Begitu juga dengan masa remaja mempunyai tugas perkembangan yang tidak dapat
terlewatkan. Semua tugas perkembangan pada masa remaja dipusatkan pada penanggulangan
sikap dan perilaku yang kekanak-kanakan dan mengadakan persiapan untuk
menghadapi masa dewasa, tugas perkembangan pada masa dewasa menuntut perubahan
besar dalam sikap dan pola perilaku anak, akibatnya, hanya sedikit anak
lak-laki yang mampu dan hanya anak perempuanlah yang dapat diharapkan untuk
menguasai tugas-tugas tersebut selama awal masa remaja, apa lagi mereka yang
matangnya terlambat.
Masa
remaja adalah sebagai masa yang mempunyai minat dan keinginan yang sanagt
tinggi terhdap sesuatu. Baik minat akan pakain, kendaraan, akan perhatian, dan
lain sebagainya. Apabila minat dan keinginan tersebut tidak terpenuhi, maka
akan terjadi perlawanan dari dirirnya sebagai bentuk pelampiasan dari tidak
terpenuhi minat dan keinginan tersebut.
C.
Perkembangan Sosial Remaja
Perkembangan sosial pada masa
remaja merupakan puncak dari perkembangan sosial dari fase-fase perkembangan.

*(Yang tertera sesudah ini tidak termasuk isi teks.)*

-- pv_equiv track=rewrite | github.com/jerry73204/max2sc | scripts/extract_osc_commands.py | generate_osc_report
-- ===== SOURCE A (Python) =====
-- from collections import defaultdict
-- from typing import Dict, List, Set
--
-- def generate_osc_report(namespace: Dict[str, Set[str]]) -> str:
--     """Generate OSC namespace report"""
--     report = []
--     report.append("# OSC Namespace Analysis\n")
--
--     # Group by top-level namespace
--     top_level = defaultdict(set)
--     for path in namespace:
--         if path.count('/') == 1:  # Top level
--             top_level[path] = namespace[path]
--
--     for top_path in sorted(top_level.keys()):
--         report.append(f"## {top_path}\n")
--
--         # Find all sub-paths
--         sub_paths = []
--         for path in namespace:
--             if path.startswith(top_path + '/') and path != top_path:
--                 sub_paths.append(path)
--
--         # Group by category
--         categories = defaultdict(list)
--         for path in sorted(sub_paths):
--             parts = path.split('/')
--             if len(parts) >= 3:
--                 category = parts[2]
--                 categories[category].append(path)
--
--         for category, paths in sorted(categories.items()):
--             report.append(f"### {category}")
--             for path in sorted(paths)[:10]:  # Limit to 10 examples
--                 report.append(f"- `{path}`")
--             if len(paths) > 10:
--                 report.append(f"- ... and {len(paths) - 10} more")
--             report.append("")
--
--     return '\n'.join(report)
-- ===== SOURCE B (Python) =====
-- def generate_osc_report(namespace):
--     """Generate OSC namespace report (filter-based: sort the keys once, then build
--     each section/entry with comprehensions over the sorted key list — no dicts)."""
--     keys = sorted(namespace)
--
--     def entry(subs, cat):
--         bucket = [k for k in subs if k.split('/')[2] == cat]
--         return (["### {}".format(cat)]
--                 + ["- `{}`".format(p) for p in bucket[:10]]
--                 + (["- ... and {} more".format(len(bucket) - 10)] if len(bucket) > 10 else [])
--                 + [""])
--
--     def section(top):
--         subs = [k for k in keys if k.startswith(top + '/') and len(k.split('/')) >= 3]
--         cats = sorted({k.split('/')[2] for k in subs})
--         return ["## {}\n".format(top)] + [line for cat in cats for line in entry(subs, cat)]
--
--     lines = (["# OSC Namespace Analysis\n"]
--              + [line for top in keys if top.count('/') == 1 for line in section(top)])
--     return '\n'.join(lines)
-- ===== Notes on version B (the rewrite author's own statement) =====
-- stated objective: simpler
-- what changed: A groups paths with two defaultdicts (top_level, then per-top categories) built by imperative loops; B uses no dicts at all: it sorts the key list once and builds every section and category entry with plain filter comprehensions over that sorted list (the category set via a set comprehension), a shorter two-helper decomposition.
import Mathlib
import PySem

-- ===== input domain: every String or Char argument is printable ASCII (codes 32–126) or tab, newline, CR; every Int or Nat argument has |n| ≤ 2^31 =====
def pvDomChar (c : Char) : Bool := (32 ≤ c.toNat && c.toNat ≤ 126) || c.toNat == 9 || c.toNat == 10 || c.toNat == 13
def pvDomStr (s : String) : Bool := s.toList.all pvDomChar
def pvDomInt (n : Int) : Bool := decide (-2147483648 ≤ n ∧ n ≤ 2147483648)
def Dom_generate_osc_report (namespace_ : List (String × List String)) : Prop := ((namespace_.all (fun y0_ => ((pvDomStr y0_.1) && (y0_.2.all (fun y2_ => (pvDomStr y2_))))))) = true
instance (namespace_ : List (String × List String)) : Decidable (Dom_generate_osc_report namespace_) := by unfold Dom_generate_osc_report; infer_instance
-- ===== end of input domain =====

-- B replaces A's two defaultdict grouping loops by plain filters over the once-sorted key list
-- (a shorter, dict-free decomposition); equivalence is proved for association lists with distinct keys.


-- ===== PORT A =====
-- literal transliteration of A: two defaultdict grouping loops, per-top rescans of the namespace
def generate_osc_report (namespace_ : List (String × List String)) : String :=
  let report : List String := ["# OSC Namespace Analysis\n"]
  -- top_level[path] = namespace[path]: path is a key of the dict, so KeyError is unreachable; getD is exact here
  let top_level : PySem.Dict String (List String) :=
    namespace_.foldl (fun d kv =>
      if PySem.Str.count kv.1 "/" == 1 then
        d.insert kv.1 ((PySem.Dict.mk namespace_).getD kv.1 [])
      else d) PySem.Dict.empty
  let report := (PySem.List.sorted top_level.keys (fun x => x)).foldl (fun report top_path =>
      let report := report ++ ["## " ++ top_path ++ "\n"]
      let sub_paths : List String := namespace_.foldl (fun sub_paths kv =>
          if PySem.Str.startswith kv.1 (top_path ++ "/") && kv.1 != top_path then
            sub_paths ++ [kv.1] else sub_paths) []
      let categories : PySem.Dict String (List String) :=
        (PySem.List.sorted sub_paths (fun x => x)).foldl (fun categories path =>
            let parts := (PySem.Str.split? path "/").getD []   -- sep "/" ≠ "": split? is some; exact
            if 3 ≤ parts.length then
              categories.modify (parts.getD 2 "") [] (fun ps => ps ++ [path])  -- parts[2]: guarded in range, getD exact
            else categories) PySem.Dict.empty
      (PySem.List.sorted2 categories.items (fun p => p.1) (fun p => p.2)).foldl
        (fun report cp =>
          let report := report ++ ["### " ++ cp.1]
          let report := (PySem.List.slice (PySem.List.sorted cp.2 (fun x => x)) none (some 10)).foldl
              (fun report path => report ++ ["- `" ++ path ++ "`"]) report
          let report := if 10 < cp.2.length then
              report ++ ["- ... and " ++ PySem.Int.toStr ((cp.2.length : Int) - 10) ++ " more"] else report
          report ++ [""]) report) report
  PySem.Str.join "\n" report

Bahkan, terkadang, perkembangan sosial remaja lebih mementingkan kehidupan
sosialnya di luar dari pada ikatan sosialnya dalam keluarga. Perkembangan
sosial remaja pada fase ini merupakan titik balik pusat perhatian. Lingkungan
sosialnya sebagai perhatian utama.
Suatu penelitian longitudinal yang dilakukan oleh
Bronson, menyimpulkan adanya tiga pola orientasi sosial remaja, yaitu: (http://www.psychologymania.com).
1. Withdrawal
vs. Expansive
Anak yang tergolong withdrawal adalah
anak yang mempunyai kecenderungan menarik diri dalam kehidupan sosial, sehingga
dia lebih senang hidup menyendiri. Sebaliknya anak expansive suka
menjelajah, mudah ergaul dengan orang lain sehingga pergaulannya luas.
2. Reaxtive vs aplacidity
Anak yang reactive pada umumnya memiliki
kepekaan sosial yang tinggi sehingg mereka banyak kegiatan, sedangkan anak
yang aplacidity mempunyai sifat acuh tak acuh bahkan tak
peduli terhadap kegiatan sosial. Akibatnya mereka terisolir dalam pergaulan
sosial.
3. Passivity
vs Dominant
Anak yang berorientasi passivity sebenarnya
banyak mengikuti kegiatan sosial namun mereka cukup puas sebagai anggota
kelompok saja, sebaliknya anak yang dominant mempunyai
kecenderungan menguasai dan mempengaruhi teman-temannya sehingga memiliki
motivasi yang tinggi untuk menjadi pemimpin.
D.
Faktor
Penyebab Terjadinya Tauran Antar Pelajar Sekolah
Menurut Wilnes dalam bukunya Punishment and Reformation
sebab-sebab perilaku menyimpang dibagi menjadi dua, yaitu faktor subjektif dan
objektif. Faktor subjektif adalah faktor yang berasal dari
seseorang itu sendiri (sifat pembawaan yang dibawa sejak lahir). Sedangkan
faktor objektif adalah faktor yang berasal dari
luar (lingkungan). Misalnya
keadaan rumah tangga, seperti hubungan antara orang tua dan anak yang tidak serasi (Risfaisal http://sosbud.kompasiana.com).
Meneurut Sander
Diki Zulkarnaen dalam Mulyana (2011) dalam pandangan psikologi, setiap
perilaku merupakan interaksi antara kecenderungan di dalam diri individu
(sering disebut kepribadian, walau tidak selalu tepat) dan kondisi eksternal.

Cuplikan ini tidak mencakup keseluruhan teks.